▶ [TO DO]: Go through the following data and transcribe exactly the stretch of lines from the one holding "def pvDomInt (n" to the one holding "def Dom_infer_rmd_touch (row", both included.

▶ [RECORDS SUPPLIED]:
-- pv_equiv track=rewrite | github.com/Arissj4/Empirical-analysis-of-defect-in-R-Markdown | scripts/summarize_repo.py | infer_rmd_touch
-- ===== SOURCE A (Python) =====
-- def infer_rmd_touch(row, col_files):
--     """If touches_rmd is missing, infer it from filenames."""
--     if col_files is None:
--         return False
--     val = str(row[col_files] or "")
--     toks = [t.strip().lower() for t in val.split(";") if t.strip()]
--     if not toks:
--         return False
--     RMD_HINTS = (".rmd", ".qmd", "_site.yml", "_output.yml", "bookdown.yml")
--     return any(any(tok.endswith(h) or h in tok for h in RMD_HINTS) for tok in toks)
-- ===== SOURCE B (Python) =====
-- def infer_rmd_touch(row, col_files):
--     """If touches_rmd is missing, infer it from filenames."""
--     if col_files is None:
--         return False
--     s = str(row[col_files] or "").lower()
--     return any(h in s for h in (".rmd", ".qmd", "_site.yml", "_output.yml", "bookdown.yml"))
-- ===== Notes on version B (the rewrite author's own statement) =====
-- stated objective: simpler
-- what changed: B drops the semicolon tokenization, per-token strip/lower, the empty-token filter and the redundant endswith test, and instead tests each hint once for substring containment in the whole lowercased string (hints contain no ';' or whitespace, so token-wise containment equals whole-string containment).
import Mathlib
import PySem

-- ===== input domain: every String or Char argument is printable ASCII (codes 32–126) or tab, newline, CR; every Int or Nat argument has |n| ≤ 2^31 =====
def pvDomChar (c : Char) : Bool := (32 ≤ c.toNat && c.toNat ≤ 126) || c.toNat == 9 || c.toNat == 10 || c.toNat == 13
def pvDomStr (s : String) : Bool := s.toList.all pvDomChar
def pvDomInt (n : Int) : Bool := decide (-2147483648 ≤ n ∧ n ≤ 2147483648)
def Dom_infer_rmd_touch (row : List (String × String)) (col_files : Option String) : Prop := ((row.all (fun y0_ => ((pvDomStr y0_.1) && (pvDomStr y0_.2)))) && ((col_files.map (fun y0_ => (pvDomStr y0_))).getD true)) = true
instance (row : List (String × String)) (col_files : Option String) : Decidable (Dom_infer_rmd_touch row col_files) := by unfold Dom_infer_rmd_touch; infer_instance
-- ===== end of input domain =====

-- B replaces A's semicolon tokenization (split/strip/filter + per-token endswith-or-substring test)
-- by one substring test per hint against the whole lowercased string; objective: simpler.
-- Pre_ excludes only the inputs where Python A raises KeyError (col_files names a missing key).


-- the RMD_HINTS tuple, shared by both ports
def rmdHints : List String := [".rmd", ".qmd", "_site.yml", "_output.yml", "bookdown.yml"]

-- ===== PORT A =====
def infer_rmd_touch (row : List (String × String)) (col_files : Option String) : Bool :=
  match col_files with
  | none => false
  | some k =>
    match PySem.Dict.get? (PySem.Dict.mk row) k with
    | none => false  -- Python raises KeyError here; excluded by Pre_
    | some raw =>
      let val : String := if raw == "" then "" else raw  -- str(row[col_files] or "")
      -- val.split(";"): the separator is the nonempty literal ";", so split? is always `some`
      let pieces : List String := (PySem.Str.split? val ";").getD []
      let toks : List String :=
        (pieces.filter (fun t => PySem.Str.strip t != "")).map
          (fun t => PySem.Str.lower (PySem.Str.strip t))
      if toks.isEmpty then false
      else toks.any (fun tok =>
        rmdHints.any (fun h => PySem.Str.endswith tok h || PySem.Str.isIn h tok))

-- ===== PORT B =====
def infer_rmd_touch_alt (row : List (String × String)) (col_files : Option String) : Bool :=
  match col_files with
  | none => false
  | some k =>
    match PySem.Dict.get? (PySem.Dict.mk row) k with
    | none => false  -- Python raises KeyError here; excluded by Pre_
    | some raw =>
      let s : String := PySem.Str.lower (if raw == "" then "" else raw)
      rmdHints.any (fun h => PySem.Str.isIn h s)

-- ===== PRECONDITION & SPEC =====
-- Pre_ excludes exactly the inputs where A raises KeyError: col_files = some k with k not a key of row
def Pre_infer_rmd_touch (row : List (String × String)) (col_files : Option String) : Prop :=
  (col_files.all (fun k => PySem.Dict.contains (PySem.Dict.mk row) k)) = true
instance (row : List (String × String)) (col_files : Option String) : Decidable (Pre_infer_rmd_touch row col_files) := by unfold Pre_infer_rmd_touch; infer_instance
def pvWitness_infer_rmd_touch : (List (String × String)) × Option String :=
  ([("files", "analysis.Rmd; data.csv")], some "files")

def Spec_infer_rmd_touch (row : List (String × String)) (col_files : Option String) (out : Bool) : Prop := out = infer_rmd_touch_alt row col_files
instance (row : List (String × String)) (col_files : Option String) (out : Bool) : Decidable (Spec_infer_rmd_touch row col_files out) := by unfold Spec_infer_rmd_touch; infer_instance

-- ===== CLAIM (what is proved, stated in full; the proofs are below) =====
def Claim_equal_infer_rmd_touch : Prop := ∀ (row : List (String × String)) (col_files : Option String), Dom_infer_rmd_touch row col_files → Pre_infer_rmd_touch row col_files → Spec_infer_rmd_touch row col_files (infer_rmd_touch row col_files)

-- ===== LEMMAS AND PROOFS =====

-- `lowerChar` only moves 'A'..'Z' (PySem.Chars.isupper is ASCII), so it neither creates nor
-- destroys whitespace or semicolons.
lemma upper_bounds {c : Char} (h : PySem.Chars.isupper c = true) : 65 ≤ c.toNat ∧ c.toNat ≤ 90 := by
  simp [PySem.Chars.isupper, Char.le_def] at h
  exact h

lemma isspace_lowerChar (c : Char) :
    PySem.Chars.isspace (PySem.Chars.lowerChar c) = PySem.Chars.isspace c := by
  unfold PySem.Chars.lowerChar
  split_ifs with h
  · obtain ⟨h1, h2⟩ := upper_bounds h
    have hv : (Char.ofNat (c.toNat + 32)).toNat = c.toNat + 32 := by
      rw [Char.toNat_ofNat]; rw [if_pos]; unfold Nat.isValidChar; left; omega
    simp only [PySem.Chars.isspace, hv]
    rw [Bool.eq_iff_iff]
    simp only [Bool.or_eq_true, Bool.and_eq_true, decide_eq_true_eq]
    omega
  · rfl

lemma char_eq_iff_toNat (a b : Char) : a = b ↔ a.toNat = b.toNat := by
  constructor
  · intro h; rw [h]
  · intro h; exact Char.ext (by exact UInt32.toNat_inj.mp h)

lemma lowerChar_beq_semi (c : Char) : (PySem.Chars.lowerChar c == ';') = (c == ';') := by
  unfold PySem.Chars.lowerChar
  split_ifs with h
  · obtain ⟨h1, h2⟩ := upper_bounds h
    have hv : (Char.ofNat (c.toNat + 32)).toNat = c.toNat + 32 := by
      rw [Char.toNat_ofNat]; rw [if_pos]; unfold Nat.isValidChar; left; omega
    have hsemi : (';' : Char).toNat = 59 := by decide
    have l : (Char.ofNat (c.toNat + 32) == ';') = false := by
      simp only [beq_eq_false_iff_ne, ne_eq, char_eq_iff_toNat, hv, hsemi]
      omega
    have r : (c == ';') = false := by
      simp only [beq_eq_false_iff_ne, ne_eq, char_eq_iff_toNat, hsemi]
      omega
    rw [l, r]
  · rfl

-- PySem's fuel-based splitOn with a one-character separator is Mathlib's List.splitOn
lemma go_eq (c : Char) (fuel : Nat) : ∀ (l cur : List Char) (acc : List (List Char)), l.length < fuel →
    PySem.Chars.splitOn.go [c] fuel l cur acc
      = acc.reverse ++ (cur.reverse ++ (List.splitOn c l).headI) :: (List.splitOn c l).tail := by
  induction fuel with
  | zero => intro l cur acc h; omega
  | succ fuel ih =>
    intro l cur acc h
    cases l with
    | nil => simp [PySem.Chars.splitOn.go, List.splitOn]
    | cons a rest =>
      obtain ⟨q, qs, hq⟩ : ∃ q qs, List.splitOn c rest = q :: qs := by
        rcases e : List.splitOn c rest with _ | ⟨q, qs⟩
        · exact absurd e (List.splitOnP_ne_nil _ _)
        · exact ⟨q, qs, rfl⟩
      by_cases hac : (a == c) = true
      · have hca : c = a := (beq_iff_eq.mp hac).symm
        subst hca
        rw [show PySem.Chars.splitOn.go [c] (fuel+1) (c :: rest) cur acc
            = PySem.Chars.splitOn.go [c] fuel rest [] (cur.reverse :: acc) by
              simp [PySem.Chars.splitOn.go, List.isPrefixOf]]
        rw [ih _ _ _ (by simpa using h)]
        rw [show List.splitOn c (c :: rest) = [] :: List.splitOn c rest by
              simp [List.splitOn, List.splitOnP_cons]]
        rw [hq]; simp
      · rw [show PySem.Chars.splitOn.go [c] (fuel+1) (a :: rest) cur acc
            = PySem.Chars.splitOn.go [c] fuel rest (a :: cur) acc by
              simp [PySem.Chars.splitOn.go, List.isPrefixOf]
              intro hh; exact absurd (by simp [hh]) hac]
        rw [ih _ _ _ (by simpa using h)]
        rw [show List.splitOn c (a :: rest) = (List.splitOn c rest).modifyHead (a :: ·) by
              simp [List.splitOn, List.splitOnP_cons, hac]]
        rw [hq]; simp

lemma chars_splitOn_eq (c : Char) (l : List Char) :
    PySem.Chars.splitOn l [c] = List.splitOn c l := by
  obtain ⟨q, qs, hq⟩ : ∃ q qs, List.splitOn c l = q :: qs := by
    rcases e : List.splitOn c l with _ | ⟨q, qs⟩
    · exact absurd e (List.splitOnP_ne_nil _ _)
    · exact ⟨q, qs, rfl⟩
  unfold PySem.Chars.splitOn
  rw [go_eq c (l.length+1) l [] [] (by omega), hq]
  simp

-- splitting commutes with lowercasing
lemma splitOn_map_lower (l : List Char) :
    List.splitOn ';' (l.map PySem.Chars.lowerChar)
      = (List.splitOn ';' l).map (List.map PySem.Chars.lowerChar) := by
  induction l with
  | nil => simp [List.splitOn]
  | cons a t ih =>
    simp only [List.map_cons, List.splitOn, List.splitOnP_cons] at *
    rw [lowerChar_beq_semi a]
    by_cases h : (a == ';') = true
    · rw [if_pos h, if_pos h]; simp [ih]
    · rw [if_neg h, if_neg h, ih]
      cases e : List.splitOnP (fun x => x == ';') t <;> simp

lemma noSemi_of_mem_splitOn {p : List Char} {l : List Char} (h : p ∈ List.splitOn ';' l) : ';' ∉ p := by
  induction l generalizing p with
  | nil => simp [List.splitOn] at h; simp [h]
  | cons a t ih =>
    simp only [List.splitOn, List.splitOnP_cons] at h
    by_cases hac : (a == ';') = true
    · rw [if_pos hac] at h
      rcases List.mem_cons.mp h with h | h
      · simp [h]
      · exact ih h
    · rw [if_neg hac] at h
      obtain ⟨q, qs, hq⟩ : ∃ q qs, List.splitOnP (fun x => x == ';') t = q :: qs := by
        rcases e : List.splitOnP (fun x => x == ';') t with _ | ⟨q, qs⟩
        · exact absurd e (List.splitOnP_ne_nil _ _)
        · exact ⟨q, qs, rfl⟩
      rw [hq] at h
      simp only [List.modifyHead] at h
      rcases List.mem_cons.mp h with h | h
      · subst h
        intro hm
        rcases List.mem_cons.mp hm with h' | h'
        · exact absurd (by simp [h'.symm]) hac
        · exact (ih (p := q) (by rw [List.splitOn, hq]; exact List.mem_cons_self)) h'
      · exact ih (by rw [List.splitOn, hq]; exact List.mem_cons_of_mem _ h)

-- a needle that avoids the separator sits inside one of the two sides
lemma prefix_avoid {h p t : List Char} (hh : ';' ∉ h) (hp : ';' ∉ p)
    (hpre : h <+: p ++ ';' :: t) : h <+: p := by
  induction h generalizing p with
  | nil => exact List.nil_prefix
  | cons x h' ih =>
    cases p with
    | nil =>
      obtain ⟨r, hr⟩ := hpre
      simp at hr
      exact absurd (List.mem_cons.mpr (Or.inl hr.1.symm)) hh
    | cons b p' =>
      rw [List.cons_append, List.cons_prefix_cons] at hpre
      obtain ⟨hxb, hrest⟩ := hpre
      rw [List.cons_prefix_cons]
      refine ⟨hxb, ih (by simp_all) (by simp_all) hrest⟩

lemma infix_sep_iff {h : List Char} (t : List Char) (hne : h ≠ []) (hh : ';' ∉ h) :
    ∀ p : List Char, ';' ∉ p → (h <:+: p ++ ';' :: t ↔ h <:+: p ∨ h <:+: t) := by
  intro p hp
  induction p with
  | nil =>
    simp only [List.nil_append, List.infix_cons_iff]
    constructor
    · rintro (hpre | hinf)
      · cases h with
        | nil => exact absurd rfl hne
        | cons x h' =>
          rw [List.cons_prefix_cons] at hpre
          exact absurd (by simp [hpre.1]) hh
      · exact Or.inr hinf
    · rintro (hnil | hinf)
      · rw [List.infix_nil] at hnil; exact absurd hnil hne
      · exact Or.inr hinf
  | cons b p' ih =>
    have hp' : ';' ∉ p' := by simp_all
    rw [List.cons_append, List.infix_cons_iff, List.infix_cons_iff, ih hp']
    constructor
    · rintro (hpre | hinf | hinf)
      · exact Or.inl (Or.inl (prefix_avoid hh (by simp_all) hpre))
      · exact Or.inl (Or.inr hinf)
      · exact Or.inr hinf
    · rintro ((hpre | hinf) | hinf)
      · exact Or.inl (hpre.trans (List.prefix_append _ _))
      · exact Or.inr (Or.inl hinf)
      · exact Or.inr (Or.inr hinf)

▶ [RESPONSE TO THE EXERCISE]:
def pvDomInt (n : Int) : Bool := decide (-2147483648 ≤ n ∧ n ≤ 2147483648)
def Dom_infer_rmd_touch (row : List (String × String)) (col_files : Option String) : Prop := ((row.all (fun y0_ => ((pvDomStr y0_.1) && (pvDomStr y0_.2)))) && ((col_files.map (fun y0_ => (pvDomStr y0_))).getD true)) = true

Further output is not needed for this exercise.